Note that performance counters measure kernel time just fine (it’s configurable: you can measure U only, K only or both). Measuring only user time can be a “feature” here too: if you know your code is user-only you can remove some noise from interrupts by excluding K time, although getting rid of the interrupts would be even better.
About your last question, there aren’t _too_ many sources on non-determinism inside the CPUs themselves: although what you consider inside vs outside is up for debate (e.g., most interrupts are externally generated, but what about SMI?), at least in my experience. Many things are seem non-deterministic only because they are incompletely modeled (e.g., you often seen variance in caching performance from run-to-run, but this can just be caused by the varying virtual-to-phy mapping you get for your pages making L2 caching more or less effective – deterministic from the CPU point of view, but not from the process running in the OS).

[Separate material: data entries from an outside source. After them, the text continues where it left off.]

-- pv_equiv track=rewrite | github.com/jatman2002/UoB.Y4.Dissertation | src/existing.py | get_wasted_slots
-- ===== SOURCE A (Python) =====
-- def get_wasted_slots(diary):
--     min_booking_length = 6
--     total_wasted_slots = 0
--     for table in diary:
--         wasted_slots = 0
--         for slot in table:
--             if slot == None:
--                 wasted_slots += 1
--             else:
--                 total_wasted_slots += wasted_slots % min_booking_length
--                 wasted_slots = 0
--
--     return total_wasted_slots
-- ===== SOURCE B (Python) =====
-- from itertools import groupby
--
-- def get_wasted_slots(diary):
--     total = 0
--     for table in diary:
--         groups = [(key, len(list(run))) for key, run in groupby(table, key=lambda s: s == None)]
--         for key, length in groups[:-1]:
--             if key:
--                 total += length % 6
--     return total
-- ===== Notes on version B (the rewrite author's own statement) =====
-- stated objective: alternative
-- what changed: Replaced A's stateful running-counter-with-flush inner loop by run-length grouping (itertools.groupby): split each table into maximal runs and add length % 6 for every None-run that is not the table's final group.
import Mathlib
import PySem

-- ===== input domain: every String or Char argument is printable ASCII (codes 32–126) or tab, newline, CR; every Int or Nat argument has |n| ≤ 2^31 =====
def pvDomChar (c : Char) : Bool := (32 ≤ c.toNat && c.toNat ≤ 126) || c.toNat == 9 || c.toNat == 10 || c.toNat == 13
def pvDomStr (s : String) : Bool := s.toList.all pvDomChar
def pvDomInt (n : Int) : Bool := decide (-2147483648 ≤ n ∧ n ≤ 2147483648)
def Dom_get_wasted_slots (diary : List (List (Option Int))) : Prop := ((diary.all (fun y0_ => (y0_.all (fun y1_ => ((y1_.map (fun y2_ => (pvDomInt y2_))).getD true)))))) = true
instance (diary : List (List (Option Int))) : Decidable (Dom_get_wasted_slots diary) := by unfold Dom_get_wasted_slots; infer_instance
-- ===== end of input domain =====

-- B re-decomposes A's stateful counter loop into run-length grouping (itertools.groupby):
-- sum (length % 6) over the maximal None-runs that are not the final group of a table.
-- Objective: alternative decomposition (same cost), not a speed change.

-- ===== PORT A =====
-- A: running counter of consecutive Nones, flushed (mod 6) whenever a non-None slot follows.
def get_wasted_slots (diary : List (List (Option Int))) : Int :=
  diary.foldl (fun total table =>
    (table.foldl (fun (st : Int × Int) slot =>
        if slot = none then (st.1, st.2 + 1)
        else (st.1 + PySem.Int.mod st.2 6, 0)) (total, 0)).1) 0

-- ===== PORT B =====
-- run-length encoding of a table by the key (slot == None); groups in order, (key, length)
def pvRuns : List (Option Int) → List (Bool × Int)
  | [] => []
  | x :: xs =>
    let k : Bool := decide (x = none)
    match pvRuns xs with
    | (k', l) :: rest => if k = k' then (k, l + 1) :: rest else (k, 1) :: (k', l) :: rest
    | [] => [(k, 1)]

def get_wasted_slots_alt (diary : List (List (Option Int))) : Int :=
  diary.foldl (fun total table =>
    (pvRuns table).dropLast.foldl
      (fun acc kl => if kl.1 then acc + PySem.Int.mod kl.2 6 else acc) total) 0

-- ===== PRECONDITION & SPEC =====
def Spec_get_wasted_slots (diary : List (List (Option Int))) (out : Int) : Prop := out = get_wasted_slots_alt diary
instance (diary : List (List (Option Int))) (out : Int) : Decidable (Spec_get_wasted_slots diary out) := by unfold Spec_get_wasted_slots; infer_instance

-- ===== CLAIM (what is proved, stated in full; the proofs are below) =====
def Claim_equal_get_wasted_slots : Prop := ∀ (diary : List (List (Option Int))), Dom_get_wasted_slots diary → Spec_get_wasted_slots diary (get_wasted_slots diary)

-- ===== LEMMAS AND PROOFS =====

theorem pvmod6 (x : Int) : PySem.Int.mod x 6 = x % 6 :=
  PySem.Int.mod_eq_emod_of_pos (by norm_num)

-- recursive characterisation of A's inner loop: pending-None count w, flushed mod 6 at a non-None
def pvG : List (Option Int) → Int → Int
  | [], _ => 0
  | none :: xs, w => pvG xs (w + 1)
  | some _ :: xs, w => w % 6 + pvG xs 0

-- B's per-table value as a sum
def pvS (L : List (Bool × Int)) : Int :=
  (L.dropLast.map (fun kl => if kl.1 then kl.2 % 6 else 0)).sum

theorem pvInnerA (table : List (Option Int)) : ∀ (t w : Int),
    (table.foldl (fun (st : Int × Int) slot =>
        if slot = none then (st.1, st.2 + 1)
        else (st.1 + st.2 % 6, 0)) (t, w)).1 = t + pvG table w := by
  induction table with
  | nil => intro t w; simp [pvG]
  | cons x xs ih =>
    intro t w
    cases x with
    | none => simp [pvG, ih]
    | some a => simp [pvG, ih, add_assoc]

theorem pvInnerB (L : List (Bool × Int)) : ∀ (a : Int),
    L.foldl (fun acc kl => if kl.1 then acc + kl.2 % 6 else acc) a
      = a + (L.map (fun kl => if kl.1 then kl.2 % 6 else 0)).sum := by
  induction L with
  | nil => intro a; simp
  | cons x xs ih =>
    intro a
    cases hx : x.1 <;> simp [List.foldl_cons, hx, ih, add_assoc]

theorem pvRuns_some_shape (a : Int) (xs : List (Option Int)) :
    ∃ l r, pvRuns (some a :: xs) = (false, l) :: r := by
  show ∃ l r, (match pvRuns xs with
    | (k', l) :: rest => if (false : Bool) = k' then (false, l + 1) :: rest else (false, 1) :: (k', l) :: rest
    | [] => [(false, 1)]) = (false, l) :: r
  match pvRuns xs with
  | [] => exact ⟨1, [], rfl⟩
  | (k', l) :: rest =>
    cases k' with
    | false => exact ⟨l + 1, rest, rfl⟩
    | true => exact ⟨1, (true, l) :: rest, rfl⟩

theorem pvS_some (a : Int) (xs : List (Option Int)) :
    pvS (pvRuns (some a :: xs)) = pvS (pvRuns xs) := by
  show pvS (match pvRuns xs with
    | (k', l) :: rest => if (false : Bool) = k' then (false, l + 1) :: rest else (false, 1) :: (k', l) :: rest
    | [] => [(false, 1)]) = pvS (pvRuns xs)
  match pvRuns xs with
  | [] => simp [pvS]
  | (k', l) :: rest =>
    cases k' with
    | false =>
      show pvS ((false, l + 1) :: rest) = pvS ((false, l) :: rest)
      cases rest with
      | nil => simp [pvS]
      | cons y ys => simp [pvS]
    | true =>
      show pvS ((false, 1) :: (true, l) :: rest) = pvS ((true, l) :: rest)
      simp [pvS]

theorem pvRuns_replicate (n : Nat) :
    pvRuns (List.replicate n none) = if n = 0 then [] else [(true, (n : Int))] := by
  induction n with
  | zero => simp [pvRuns]
  | succ m ih =>
    rw [List.replicate_succ]
    show (match pvRuns (List.replicate m none) with
      | (k', l) :: rest => if (true : Bool) = k' then (true, l + 1) :: rest else (true, 1) :: (k', l) :: rest
      | [] => [(true, 1)]) = _
    rw [ih]
    cases m with
    | zero => simp
    | succ k => simp

theorem pvRuns_rep_some (a : Int) (xs : List (Option Int)) :
    ∀ n : Nat, n ≠ 0 →
      pvRuns (List.replicate n none ++ some a :: xs) = (true, (n : Int)) :: pvRuns (some a :: xs) := by
  intro n
  induction n with
  | zero => intro h; exact absurd rfl h
  | succ m ih =>
    intro _
    rw [List.replicate_succ, List.cons_append]
    show (match pvRuns (List.replicate m none ++ some a :: xs) with
      | (k', l) :: rest => if (true : Bool) = k' then (true, l + 1) :: rest else (true, 1) :: (k', l) :: rest
      | [] => [(true, 1)]) = _
    cases m with
    | zero =>
      simp only [List.replicate_zero, List.nil_append]
      obtain ⟨l, r, hr⟩ := pvRuns_some_shape a xs
      rw [hr]; simp [← hr]
    | succ k =>
      rw [ih (by omega)]
      simp

theorem pvG_eq_S (xs : List (Option Int)) : ∀ n : Nat,
    pvG xs (n : Int) = pvS (pvRuns (List.replicate n none ++ xs)) := by
  induction xs with
  | nil =>
    intro n
    simp only [List.append_nil, pvRuns_replicate, pvG]
    cases n <;> simp [pvS]
  | cons x xs ih =>
    intro n
    cases x with
    | none =>
      have h : List.replicate n (none : Option Int) ++ none :: xs
          = List.replicate (n + 1) none ++ xs := by
        rw [List.replicate_succ']; simp
      rw [h]
      have := ih (n + 1)
      push_cast at this ⊢
      simpa [pvG] using this
    | some a =>
      have ih0 : pvG xs 0 = pvS (pvRuns xs) := by
        have := ih 0
        simpa using this
      cases n with
      | zero =>
        simp only [List.replicate_zero, List.nil_append, pvS_some, pvG]
        simpa using ih0
      | succ m =>
        rw [pvRuns_rep_some a xs _ (by omega)]
        obtain ⟨l, r, hr⟩ := pvRuns_some_shape a xs
        have hne : pvRuns (some a :: xs) ≠ [] := by rw [hr]; simp
        have hS : pvS ((true, ((m + 1 : Nat) : Int)) :: pvRuns (some a :: xs))
            = ((m + 1 : Nat) : Int) % 6 + pvS (pvRuns (some a :: xs)) := by
          unfold pvS
          rw [List.dropLast_cons_of_ne_nil hne]
          simp
        rw [hS, pvS_some]
        simp [pvG, ih0]

theorem pv_table (table : List (Option Int)) (t : Int) :
    (table.foldl (fun (st : Int × Int) slot =>
        if slot = none then (st.1, st.2 + 1)
        else (st.1 + st.2 % 6, 0)) (t, 0)).1
      = (pvRuns table).dropLast.foldl
          (fun acc kl => if kl.1 then acc + kl.2 % 6 else acc) t := by
  rw [pvInnerA, pvInnerB]
  have := pvG_eq_S table 0
  simp only [List.replicate_zero, List.nil_append, Nat.cast_zero] at this
  rw [this]; rfl

theorem pv_main (diary : List (List (Option Int))) :
    get_wasted_slots diary = get_wasted_slots_alt diary := by
  unfold get_wasted_slots get_wasted_slots_alt
  simp only [pvmod6]
  simp only [pv_table]

-- ===== VERDICT (by name: the statement is the Claim_ definition above) =====
theorem get_wasted_slots_spec : Claim_equal_get_wasted_slots := by
  intro diary _
  exact pv_main diary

So I think a practical list would probably have things that are truly deterministic, and also ones that may be deterministic if you can put your hardware into an exact initial state and avoid all external perturbation, but since you can’t do that, and butterly effect and all that, they end up looking non-deterministic.

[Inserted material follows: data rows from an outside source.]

-- ===== VERDICT (by name: the statement is the Claim_ definition above) =====
theorem dedupe_and_fill_headers_py_spec : Claim_equal_dedupe_and_fill_headers_py := by
  intro headers _
  unfold Spec_dedupe_and_fill_headers_py
  rw [pvA_eq_spec, pvB_eq_spec]
  rfl
-- pv_equiv track=rewrite | github.com/rubesh-555/path-finding-algorithm | map_parser.py | create_simple_grid
-- ===== SOURCE A (Python) =====
-- from typing import Tuple, Optional, List
--
-- def create_simple_grid(size: int = 32) -> List[List[int]]:
--     grid = [[-1 for _ in range(size)] for _ in range(size)]
--
--     for i in range(size):
--         if i % 4 == 0:
--             for j in range(size):
--                 if j % 8 != 0:
--                     grid[i][j] = 3
--
--     return grid
-- ===== SOURCE B (Python) =====
-- def create_simple_grid(size: int = 32):
--     base = [-1] * size
--     pattern = (([-1] + [3] * 7) * (size // 8 + 1))[:size]
--     return [(pattern[:] if i % 4 == 0 else base[:]) for i in range(size)]
-- ===== Notes on version B (the rewrite author's own statement) =====
-- stated objective: alternative
-- what changed: B builds the two template rows once by block tiling ([-1]+[3]*7 repeated, truncated to size) and assembles the grid in a single comprehension of per-row copies, replacing A's build-then-mutate nested loops with C-level sequence operations.
import Mathlib
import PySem

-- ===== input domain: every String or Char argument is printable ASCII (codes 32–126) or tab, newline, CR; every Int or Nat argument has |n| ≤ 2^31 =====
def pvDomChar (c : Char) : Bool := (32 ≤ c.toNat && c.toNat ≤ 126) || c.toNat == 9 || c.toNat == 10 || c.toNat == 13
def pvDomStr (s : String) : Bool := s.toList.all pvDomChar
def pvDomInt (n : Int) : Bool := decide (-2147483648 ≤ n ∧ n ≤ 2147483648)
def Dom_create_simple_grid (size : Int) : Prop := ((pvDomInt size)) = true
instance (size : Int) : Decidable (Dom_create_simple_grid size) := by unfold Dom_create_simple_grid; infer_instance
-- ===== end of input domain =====

-- B precomputes the two template rows once and assembles the grid in one comprehension,
-- instead of A's build-then-mutate nested loops (objective: simpler; same asymptotic cost).


-- ===== PORT A =====
-- Python's in-place 'grid[i][j] = 3' over the inner j-loop is ported as read-modify-write of
-- row i (the inner loop only ever writes row i, so this is exact); loop indices come from
-- range(size), hence are nonnegative and in bounds, so '.toNat' and 'List.getD'/'List.set'
-- are exact here.
def create_simple_grid (size : Int) : List (List Int) :=
  let grid : List (List Int) :=
    (PySem.List.pyRange 0 size 1).map (fun _ => (PySem.List.pyRange 0 size 1).map (fun _ => (-1 : Int)))
  (PySem.List.pyRange 0 size 1).foldl (fun g i =>
    if PySem.Int.mod i 4 = 0 then
      g.set i.toNat
        ((PySem.List.pyRange 0 size 1).foldl (fun row j =>
          if PySem.Int.mod j 8 ≠ 0 then row.set j.toNat 3 else row) (g.getD i.toNat []))
    else g) grid

-- ===== PORT B =====
-- '[-1] * size' is List.replicate size.toNat (-1); '([-1] + [3] * 7) * (size // 8 + 1)' is the
-- literal 8-element block replicated (size // 8 + 1).toNat times and flattened (Python's list
-- repetition with a nonpositive count is the empty list, as is replicate of toNat ≤ 0);
-- '[:size]' is PySem.List.slice with stop 'size'.
def create_simple_grid_alt (size : Int) : List (List Int) :=
  let base : List Int := List.replicate size.toNat (-1)     -- [-1] * size
  let pattern : List Int :=
    PySem.List.slice
      ((List.replicate (PySem.Int.floordiv size 8 + 1).toNat
        ([-1, 3, 3, 3, 3, 3, 3, 3] : List Int)).flatten) none (some size)
  (PySem.List.pyRange 0 size 1).map (fun i => if PySem.Int.mod i 4 = 0 then pattern else base)

-- ===== PRECONDITION & SPEC =====
def Spec_create_simple_grid (size : Int) (out : List (List Int)) : Prop := out = create_simple_grid_alt size
instance (size : Int) (out : List (List Int)) : Decidable (Spec_create_simple_grid size out) := by unfold Spec_create_simple_grid; infer_instance

-- ===== CLAIM (what is proved, stated in full; the proofs are below) =====
def Claim_equal_create_simple_grid : Prop := ∀ (size : Int), Dom_create_simple_grid size → Spec_create_simple_grid size (create_simple_grid size)

-- ===== LEMMAS AND PROOFS =====

/-- A fold over `range m` that (when `c i` holds) replaces entry `i` by `f` of its current
value acts independently at each index: it equals a `mapIdx`. -/
theorem foldl_setf_eq_mapIdx {α : Type} (c : Nat → Prop) [DecidablePred c] (f : α → α) (d : α) :
    ∀ (m : Nat) (g : List α),
      (List.range m).foldl (fun g i => if c i then g.set i (f (g.getD i d)) else g) g
        = g.mapIdx (fun k x => if k < m ∧ c k then f x else x) := by
  intro m
  induction m with
  | zero =>
      intro g
      apply List.ext_getElem?
      intro k
      simp [List.getElem?_mapIdx]
  | succ m ih =>
      intro g
      rw [List.range_succ, List.foldl_append, ih g, List.foldl_cons, List.foldl_nil]
      by_cases hc : c m
      · rw [if_pos hc]
        apply List.ext_getElem?
        intro k
        rw [List.getElem?_set]
        by_cases hk : m = k
        · subst hk
          by_cases hm : m < g.length
          · rw [if_pos rfl, if_pos (by simpa using hm)]
            have h1 : (g.mapIdx (fun k x => if k < m ∧ c k then f x else x)).getD m d = g[m] := by
              rw [List.getD_eq_getElem?_getD, List.getElem?_mapIdx, List.getElem?_eq_getElem hm]
              simp
            rw [h1, List.getElem?_mapIdx, List.getElem?_eq_getElem hm]
            simp [hc]
          · rw [if_pos rfl, if_neg (by simpa using hm)]
            rw [List.getElem?_mapIdx, List.getElem?_eq_none (by omega)]
            rfl
        · rw [if_neg hk, List.getElem?_mapIdx, List.getElem?_mapIdx]
          cases g[k]? with
          | none => rfl
          | some x =>
              simp only [Option.map_some, Option.some.injEq]
              have h2 : (k < m ∧ c k) ↔ (k < m + 1 ∧ c k) := by
                constructor
                · rintro ⟨h1, h2⟩; exact ⟨by omega, h2⟩
                · rintro ⟨h1, h2⟩; exact ⟨by omega, h2⟩
              rw [if_congr h2 rfl rfl]
      · rw [if_neg hc]
        apply List.ext_getElem?
        intro k
        rw [List.getElem?_mapIdx, List.getElem?_mapIdx]
        cases g[k]? with
        | none => rfl
        | some x =>
            simp only [Option.map_some, Option.some.injEq]
            have h2 : (k < m ∧ c k) ↔ (k < m + 1 ∧ c k) := by
              constructor
              · rintro ⟨h1, h2⟩; exact ⟨by omega, h2⟩
              · rintro ⟨h1, h2⟩
                rcases Nat.lt_succ_iff_lt_or_eq.mp h1 with h | h
                · exact ⟨h, h2⟩
                · subst h; exact absurd h2 hc
            rw [if_congr h2 rfl rfl]

/-- The flattened replicated 8-block is the 8-periodic pattern row. -/
theorem flatten_replicate_block :
    ∀ (m : Nat), (List.replicate m ([-1, 3, 3, 3, 3, 3, 3, 3] : List Int)).flatten
      = (List.range (8 * m)).map
          (fun (j : Nat) => if PySem.Int.mod (j : Int) 8 ≠ 0 then (3 : Int) else -1) := by
  intro m
  induction m with
  | zero => simp
  | succ m ih =>
      rw [List.replicate_succ, List.flatten_cons, ih,
        show 8 * (m + 1) = 8 + 8 * m from by ring, List.range_add, List.map_append, List.map_map]
      congr 1
      symm
      apply List.map_congr_left
      intro j _
      have hmod : PySem.Int.mod ((8 + j : Nat) : Int) 8 = PySem.Int.mod (j : Int) 8 := by
        rw [PySem.Int.mod_eq_emod_of_pos (by norm_num),
          PySem.Int.mod_eq_emod_of_pos (by norm_num)]
        push_cast
        omega
      simp only [Function.comp_apply, hmod]

theorem create_simple_grid_eq (size : Int) :
    create_simple_grid size = create_simple_grid_alt size := by
  rcases lt_or_ge size 0 with hneg | hpos
  · have h0 : size.toNat = 0 := by omega
    unfold create_simple_grid create_simple_grid_alt
    simp [PySem.List.pyRange_zero, h0]
  obtain ⟨n, rfl⟩ : ∃ n : Nat, size = (n : Int) := ⟨size.toNat, (Int.toNat_of_nonneg hpos).symm⟩
  unfold create_simple_grid create_simple_grid_alt
  simp only [PySem.List.pyRange_zero, List.foldl_map, List.map_map, Function.comp_def,
    Int.toNat_natCast]
  have hm : (PySem.Int.floordiv (n : Int) 8 + 1).toNat = n / 8 + 1 := by
    rw [PySem.Int.floordiv_eq_ediv_of_pos (by norm_num)]
    omega
  have hslice : PySem.List.slice
      ((List.replicate ((PySem.Int.floordiv (n : Int) 8 + 1).toNat)
        ([-1, 3, 3, 3, 3, 3, 3, 3] : List Int)).flatten) none (some (n : Int))
      = (List.range n).map
          (fun (j : Nat) => if PySem.Int.mod (j : Int) 8 ≠ 0 then (3 : Int) else -1) := by
    rw [PySem.List.slice_to_natCast, hm, flatten_replicate_block, ← List.map_take,
      List.take_range]
    congr 2
    omega
  rw [hslice]
  have hbase : (List.range n).map (fun _ => (-1 : Int)) = List.replicate n (-1) := by
    apply List.ext_getElem?
    intro j
    by_cases hj : j < n <;>
      simp [hj]
  simp only [hbase]
  have hinner := foldl_setf_eq_mapIdx (fun k : Nat => PySem.Int.mod (k : Int) 8 ≠ 0)
      (fun _ => (3 : Int)) 0 n (List.replicate n (-1))
  have hfold := foldl_setf_eq_mapIdx (fun k : Nat => PySem.Int.mod (k : Int) 4 = 0)
      (fun row => (List.range n).foldl
        (fun row (k : Nat) => if PySem.Int.mod (k : Int) 8 ≠ 0 then row.set k 3 else row) row)
      ([] : List Int) n ((List.range n).map (fun _ => List.replicate n (-1)))
  simp only [] at hfold hinner
  rw [hfold]
  have hpat : (List.range n).foldl
      (fun row (k : Nat) => if PySem.Int.mod (k : Int) 8 ≠ 0 then row.set k 3 else row)
      (List.replicate n (-1))
      = (List.range n).map (fun (j : Nat) => if PySem.Int.mod (j : Int) 8 ≠ 0 then (3 : Int) else -1) := by
    rw [hinner]
    apply List.ext_getElem?
    intro j
    by_cases hj : j < n
    · rw [List.getElem?_mapIdx, List.getElem?_map, List.getElem?_range hj]
      simp [hj]
    · have h0 : (List.range n)[j]? = none :=
        List.getElem?_eq_none (by simpa using Nat.le_of_not_lt hj)
      have h1 : (List.replicate n (-1 : Int))[j]? = none :=
        List.getElem?_eq_none (by simpa using Nat.le_of_not_lt hj)
      rw [List.getElem?_mapIdx, List.getElem?_map, h0, h1]
      rfl
  apply List.ext_getElem?
  intro k
  by_cases hk : k < n
  · rw [List.getElem?_mapIdx, List.getElem?_map, List.getElem?_map, List.getElem?_range hk]
    simp only [Option.map_some, Option.some.injEq, hk, true_and]
    rw [hpat]
  · have h0 : (List.range n)[k]? = none :=
      List.getElem?_eq_none (by simpa using Nat.le_of_not_lt hk)
    rw [List.getElem?_mapIdx, List.getElem?_map, List.getElem?_map, h0]
    rfl

-- ===== VERDICT (by name: the statement is the Claim_ definition above) =====
theorem create_simple_grid_spec : Claim_equal_create_simple_grid := by
  intro size _
  exact create_simple_grid_eq size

In my experience the list above still isn’t too bad. The big ones are solved if you have consistent code and data alignment (including physical addresses, not just virtual), avoid hyperthreading and any contention for the core, keep your benchmark core-local, don’t experience any throttling conditions, and don’t get close to the ragged edge of any uarch resource (e.g., physical regs, ROB entries, LSD size, store buffers, etc, etc). Things then mostly work according to a reasonable model of processor performance.
Hi Professor Lemire.
Your benchmarking strategy (6) is very useful. It successfully stabilized my benchmark test results and it is so easy to implement. Thanks for your brilliant idea and posting it online.
Strategy 6 should be credited to Travis. Thanks for the good words.